# anyone bypass the factory alarm?



## Jasper (Apr 2, 2004)

i just ordered my new Viper 791XV (GREAT price on ebay from reputable seller) 
i've been debating on a new alarm for a while now ($3,000 in audio stuff in the car makes me want to protect it ) 

i got some quote to get the alarm professionally installed, most came in upwards of $400 (which is bullsh*t) 

one shop said "yea the alarm install's only like $250, but it'll cost you $150 to bypass the factory alarm and remote start" 

before anyone says a word "oh dont be cheap pay to get it done right blah blah blah"....keep in mind i have a very broad background in car electronics, and have installed a few alarms in different cars already (just never had to bypass a factory alarm) 

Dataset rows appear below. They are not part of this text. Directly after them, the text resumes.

-- pv_equiv track=rewrite | github.com/suiyingliuxin/Video_clip | main_auto_merge.py | process_vision_scenes
-- ===== SOURCE A (Python) =====
-- def has_intersection(interval1, interval2):
--     """
--     判断两个区间是否相交
--     interval1: (start1, end1)
--     interval2: (start2, end2)
--     返回: True 如果相交, False 如果不相交
--     """
--     start1, end1 = interval1
--     start2, end2 = interval2
--     # 两个区间相交的条件: start1 <= end2 and start2 <= end1
--     return start1 <= end2 and start2 <= end1
--
-- def process_vision_scenes(vision_scenes, audio_frames):
--     """
--     处理视觉检测区间
--     - 如果与音频区间相交,进入待审核
--     - 否则直接保留
--     """
--     check_list=[]
--     reserve_list=[]
--     for vision_interval in vision_scenes:
--         # 检查是否与任何音频区间相交
--         has_audio_intersection = False
--
--         for audio_interval in audio_frames:
--             if has_intersection(vision_interval, audio_interval):
--                 has_audio_intersection = True
--                 break
--
--         if has_audio_intersection:
--             # 进入待审核
--             check_list.append(vision_interval)
--         else:
--             # 直接保留
--             reserve_list.append(vision_interval)
--     return check_list, reserve_list
-- ===== SOURCE B (Python) =====
-- def process_vision_scenes(vision_scenes, audio_frames):
--     # Sort audio intervals by start; precompute prefix maxima of ends; then each
--     # vision interval is classified with one binary search: O((V+A) log A).
--     audio_sorted = sorted(audio_frames, key=lambda p: p[0])
--     starts = [p[0] for p in audio_sorted]
--     maxends = []
--     cur = None
--     for p in audio_sorted:
--         e = p[1]
--         cur = e if cur is None or e > cur else cur
--         maxends.append(cur)
--     n = len(starts)
--     check_list = []
--     reserve_list = []
--     for v in vision_scenes:
--         # k = number of audio starts <= v[1]  (hand-written bisect_right)
--         lo, hi = 0, n
--         while lo < hi:
--             mid = (lo + hi) // 2
--             if starts[mid] <= v[1]:
--                 lo = mid + 1
--             else:
--                 hi = mid
--         k = lo
--         if k > 0 and v[0] <= maxends[k - 1]:
--             check_list.append(v)
--         else:
--             reserve_list.append(v)
--     return check_list, reserve_list
-- ===== Notes on version B (the rewrite author's own statement) =====
-- stated objective: faster
-- what changed: Replaces the nested scan over all audio intervals per vision interval by sorting audio by start with prefix maxima of ends, classifying each vision interval with one binary search.
import Mathlib
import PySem

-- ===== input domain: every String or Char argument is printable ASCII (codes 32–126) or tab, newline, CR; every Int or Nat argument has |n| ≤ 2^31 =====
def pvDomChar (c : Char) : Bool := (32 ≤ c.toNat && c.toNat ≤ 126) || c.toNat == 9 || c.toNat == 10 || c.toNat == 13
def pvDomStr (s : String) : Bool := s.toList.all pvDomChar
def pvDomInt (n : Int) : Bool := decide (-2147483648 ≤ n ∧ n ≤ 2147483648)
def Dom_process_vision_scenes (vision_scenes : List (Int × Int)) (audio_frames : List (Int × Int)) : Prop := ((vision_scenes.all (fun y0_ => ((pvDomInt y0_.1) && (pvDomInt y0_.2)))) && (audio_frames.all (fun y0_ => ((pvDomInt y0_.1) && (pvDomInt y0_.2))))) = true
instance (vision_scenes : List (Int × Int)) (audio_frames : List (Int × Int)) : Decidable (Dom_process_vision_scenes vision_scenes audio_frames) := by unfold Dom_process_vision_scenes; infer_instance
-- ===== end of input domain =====

-- B replaces A's per-vision scan of all audio intervals by sort + prefix maxima + one binary search per vision interval (asymptotically faster; measured).

-- ===== PORT A =====
def has_intersection (interval1 interval2 : Int × Int) : Bool :=
  decide (interval1.1 ≤ interval2.2) && decide (interval2.1 ≤ interval1.2)

-- A's inner `for … if …: …; break` loop
def pvAnyIntersect (v : Int × Int) : List (Int × Int) → Bool
  | [] => false
  | a :: rest => if has_intersection v a then true else pvAnyIntersect v rest

def process_vision_scenes (vision_scenes : List (Int × Int)) (audio_frames : List (Int × Int)) : (List (Int × Int)) × (List (Int × Int)) :=
  vision_scenes.foldl
    (fun acc v =>
      if pvAnyIntersect v audio_frames then (acc.1 ++ [v], acc.2) else (acc.1, acc.2 ++ [v]))
    ([], [])

-- ===== PORT B =====
-- hand-written bisect_right of Source B: number of elements of `starts` ≤ x (while lo < hi …)
def pvCountLE (starts : List Int) (x : Int) (lo hi : Nat) : Nat :=
  if _h : lo < hi then
    let mid := (lo + hi) / 2
    if starts.getD mid 0 ≤ x then pvCountLE starts x (mid + 1) hi
    else pvCountLE starts x lo mid
  else lo
termination_by hi - lo
decreasing_by all_goals omega

def process_vision_scenes_alt (vision_scenes : List (Int × Int)) (audio_frames : List (Int × Int)) : (List (Int × Int)) × (List (Int × Int)) :=
  let audio_sorted := PySem.List.sorted audio_frames (fun p => p.1)
  let starts := audio_sorted.map (fun p => p.1)
  let maxends := (audio_sorted.foldl
      (fun (st : Option Int × List Int) p =>
        let cur : Int := match st.1 with
          | none => p.2
          | some c => if p.2 > c then p.2 else c
        (some cur, st.2 ++ [cur]))
      (none, [])).2
  let n := starts.length
  vision_scenes.foldl
    (fun acc v =>
      let k := pvCountLE starts v.2 0 n
      if k > 0 && decide (v.1 ≤ maxends.getD (k - 1) 0) then (acc.1 ++ [v], acc.2)
      else (acc.1, acc.2 ++ [v]))
    ([], [])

has anyone bypassed their own alarm/remote start? i need to know if anything specific has to be done...a la anything with LoJack (dont know if the car has LoJack, was told it did, but never got the lojack card from the dealership)


----------



## BlackoutSpecV (May 8, 2002)

What kind of car?

The qr25 equipped cars have a chipped ignition, I do not think that there is a way to bypass that.


----------



## Jasper (Apr 2, 2004)

BlackoutSpecV said:


> What kind of car?
> 
> The qr25 equipped cars have a chipped ignition, I do not think that there is a way to bypass that.


yea, there is a way to bypass that (most people use a key'n'coffin approach

its a QG18 powered car,

no chipped key, no power locks, no power windows




what i REALLY need now is a wiring schematic *HINTchimmikeHINT*...i know you must have one


----------



## CorNut (Apr 6, 2003)

I have a SpecV and I don't see yours being too different, I bought my 791XV for $210 shipped off of ebay and the install cost me $150 from a local guy that works at a shop(on his own time)... by the way if I choose to, the stock alarm still works too... so no it doesn't need bypassed, and if you don't have a chipped key there is nothing else you should need...


----------